__BRIEF__:
Find the line that contains "rw [List.take_take]" in the entries below. Output it and each later line exactly, and nothing else.

__DATA FOR ANALYSIS__:
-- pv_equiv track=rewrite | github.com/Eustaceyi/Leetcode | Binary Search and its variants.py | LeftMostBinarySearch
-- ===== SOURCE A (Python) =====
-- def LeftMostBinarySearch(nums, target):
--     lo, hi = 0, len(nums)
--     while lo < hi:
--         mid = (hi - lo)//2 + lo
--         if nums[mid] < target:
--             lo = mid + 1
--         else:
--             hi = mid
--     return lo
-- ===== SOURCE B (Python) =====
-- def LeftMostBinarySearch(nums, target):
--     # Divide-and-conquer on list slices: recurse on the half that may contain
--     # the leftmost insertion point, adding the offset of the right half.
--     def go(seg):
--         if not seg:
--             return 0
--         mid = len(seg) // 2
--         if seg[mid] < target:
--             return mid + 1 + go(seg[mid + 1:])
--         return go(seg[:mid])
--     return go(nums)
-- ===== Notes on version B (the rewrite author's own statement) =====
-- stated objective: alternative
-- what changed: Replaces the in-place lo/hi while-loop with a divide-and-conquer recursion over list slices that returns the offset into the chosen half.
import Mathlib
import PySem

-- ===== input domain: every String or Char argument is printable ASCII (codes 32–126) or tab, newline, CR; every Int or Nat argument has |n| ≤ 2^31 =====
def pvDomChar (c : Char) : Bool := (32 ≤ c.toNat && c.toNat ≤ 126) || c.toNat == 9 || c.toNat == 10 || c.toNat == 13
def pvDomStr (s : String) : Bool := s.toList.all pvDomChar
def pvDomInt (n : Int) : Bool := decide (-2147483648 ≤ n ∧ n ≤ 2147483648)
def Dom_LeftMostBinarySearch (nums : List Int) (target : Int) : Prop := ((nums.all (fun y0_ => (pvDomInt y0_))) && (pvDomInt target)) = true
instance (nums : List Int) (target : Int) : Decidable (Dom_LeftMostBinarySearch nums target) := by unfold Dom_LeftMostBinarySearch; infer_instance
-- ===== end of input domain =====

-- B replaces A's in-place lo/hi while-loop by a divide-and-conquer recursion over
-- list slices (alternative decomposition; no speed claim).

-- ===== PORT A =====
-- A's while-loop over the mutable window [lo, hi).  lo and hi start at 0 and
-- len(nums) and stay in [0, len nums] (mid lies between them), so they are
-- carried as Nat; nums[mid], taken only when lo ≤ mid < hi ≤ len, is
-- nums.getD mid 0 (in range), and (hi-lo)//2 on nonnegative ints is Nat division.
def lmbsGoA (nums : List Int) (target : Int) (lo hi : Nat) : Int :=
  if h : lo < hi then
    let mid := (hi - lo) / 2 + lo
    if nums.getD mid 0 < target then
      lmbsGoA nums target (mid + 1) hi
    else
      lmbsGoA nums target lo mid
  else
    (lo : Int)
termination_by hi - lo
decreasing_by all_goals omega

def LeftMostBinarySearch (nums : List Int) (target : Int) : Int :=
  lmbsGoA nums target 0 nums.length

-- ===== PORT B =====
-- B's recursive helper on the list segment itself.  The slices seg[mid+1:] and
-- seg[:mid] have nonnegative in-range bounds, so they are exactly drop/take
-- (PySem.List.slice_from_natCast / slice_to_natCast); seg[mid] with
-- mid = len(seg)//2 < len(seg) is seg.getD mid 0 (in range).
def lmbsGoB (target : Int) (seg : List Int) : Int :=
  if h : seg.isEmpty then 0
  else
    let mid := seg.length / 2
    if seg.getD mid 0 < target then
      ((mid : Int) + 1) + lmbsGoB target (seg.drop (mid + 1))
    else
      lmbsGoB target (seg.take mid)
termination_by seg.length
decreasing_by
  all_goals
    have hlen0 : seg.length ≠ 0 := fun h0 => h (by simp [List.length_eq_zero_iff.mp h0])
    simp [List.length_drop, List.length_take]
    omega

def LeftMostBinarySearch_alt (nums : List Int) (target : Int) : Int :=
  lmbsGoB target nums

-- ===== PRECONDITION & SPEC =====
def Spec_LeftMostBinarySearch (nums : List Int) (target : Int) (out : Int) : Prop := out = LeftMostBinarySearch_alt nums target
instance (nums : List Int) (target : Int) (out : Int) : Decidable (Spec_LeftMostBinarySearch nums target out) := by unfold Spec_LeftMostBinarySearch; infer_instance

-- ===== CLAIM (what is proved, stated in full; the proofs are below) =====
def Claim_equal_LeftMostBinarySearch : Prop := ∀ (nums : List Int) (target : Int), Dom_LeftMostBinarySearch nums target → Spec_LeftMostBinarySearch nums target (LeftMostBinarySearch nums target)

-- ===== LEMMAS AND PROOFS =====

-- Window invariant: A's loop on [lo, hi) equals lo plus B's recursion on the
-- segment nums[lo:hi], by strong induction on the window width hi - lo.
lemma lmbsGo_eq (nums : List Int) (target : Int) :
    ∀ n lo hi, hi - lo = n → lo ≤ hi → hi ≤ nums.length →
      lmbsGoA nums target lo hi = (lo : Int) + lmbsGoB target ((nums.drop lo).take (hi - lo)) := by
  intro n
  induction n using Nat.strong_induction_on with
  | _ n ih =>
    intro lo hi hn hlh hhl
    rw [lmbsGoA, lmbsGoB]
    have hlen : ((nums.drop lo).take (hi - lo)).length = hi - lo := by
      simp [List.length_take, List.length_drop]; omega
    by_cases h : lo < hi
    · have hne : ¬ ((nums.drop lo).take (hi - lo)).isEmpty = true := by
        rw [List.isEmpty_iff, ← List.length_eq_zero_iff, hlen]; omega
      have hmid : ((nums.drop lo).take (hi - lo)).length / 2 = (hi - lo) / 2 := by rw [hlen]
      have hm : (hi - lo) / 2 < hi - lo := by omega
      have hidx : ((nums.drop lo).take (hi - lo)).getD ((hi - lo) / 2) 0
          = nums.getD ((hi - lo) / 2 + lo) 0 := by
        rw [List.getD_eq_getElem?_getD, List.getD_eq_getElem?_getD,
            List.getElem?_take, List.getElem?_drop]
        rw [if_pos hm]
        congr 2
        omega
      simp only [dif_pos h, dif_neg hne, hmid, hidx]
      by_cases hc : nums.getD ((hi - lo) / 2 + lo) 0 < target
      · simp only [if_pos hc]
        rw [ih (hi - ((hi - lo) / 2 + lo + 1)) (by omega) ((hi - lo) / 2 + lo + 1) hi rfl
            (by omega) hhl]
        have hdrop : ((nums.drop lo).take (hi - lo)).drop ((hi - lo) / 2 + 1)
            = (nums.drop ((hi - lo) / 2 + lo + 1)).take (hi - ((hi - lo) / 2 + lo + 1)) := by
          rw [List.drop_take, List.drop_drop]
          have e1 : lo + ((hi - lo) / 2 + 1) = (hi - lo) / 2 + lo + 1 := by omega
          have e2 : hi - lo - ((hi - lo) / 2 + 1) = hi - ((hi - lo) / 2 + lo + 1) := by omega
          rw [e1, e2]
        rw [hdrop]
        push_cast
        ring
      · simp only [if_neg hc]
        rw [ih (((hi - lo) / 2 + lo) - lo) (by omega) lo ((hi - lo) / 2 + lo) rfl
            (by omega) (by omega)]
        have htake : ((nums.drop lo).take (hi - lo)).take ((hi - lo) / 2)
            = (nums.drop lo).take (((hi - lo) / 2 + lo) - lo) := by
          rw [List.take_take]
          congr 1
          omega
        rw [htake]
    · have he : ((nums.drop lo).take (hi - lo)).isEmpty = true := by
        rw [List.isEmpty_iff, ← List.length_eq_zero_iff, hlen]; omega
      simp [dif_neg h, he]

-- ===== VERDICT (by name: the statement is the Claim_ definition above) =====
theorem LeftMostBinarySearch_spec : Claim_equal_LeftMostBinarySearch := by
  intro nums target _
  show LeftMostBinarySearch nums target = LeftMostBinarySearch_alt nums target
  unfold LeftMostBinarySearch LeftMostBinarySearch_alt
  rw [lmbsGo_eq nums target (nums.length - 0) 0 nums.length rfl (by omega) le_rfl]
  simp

__EXERCISE RESPONSE__:
          rw [List.take_take]
          congr 1
          omega
        rw [htake]
    · have he : ((nums.drop lo).take (hi - lo)).isEmpty = true := by
        rw [List.isEmpty_iff, ← List.length_eq_zero_iff, hlen]; omega
      simp [dif_neg h, he]

-- ===== VERDICT (by name: the statement is the Claim_ definition above) =====
theorem LeftMostBinarySearch_spec : Claim_equal_LeftMostBinarySearch := by
  intro nums target _
  show LeftMostBinarySearch nums target = LeftMostBinarySearch_alt nums target
  unfold LeftMostBinarySearch LeftMostBinarySearch_alt
  rw [lmbsGo_eq nums target (nums.length - 0) 0 nums.length rfl (by omega) le_rfl]
  simp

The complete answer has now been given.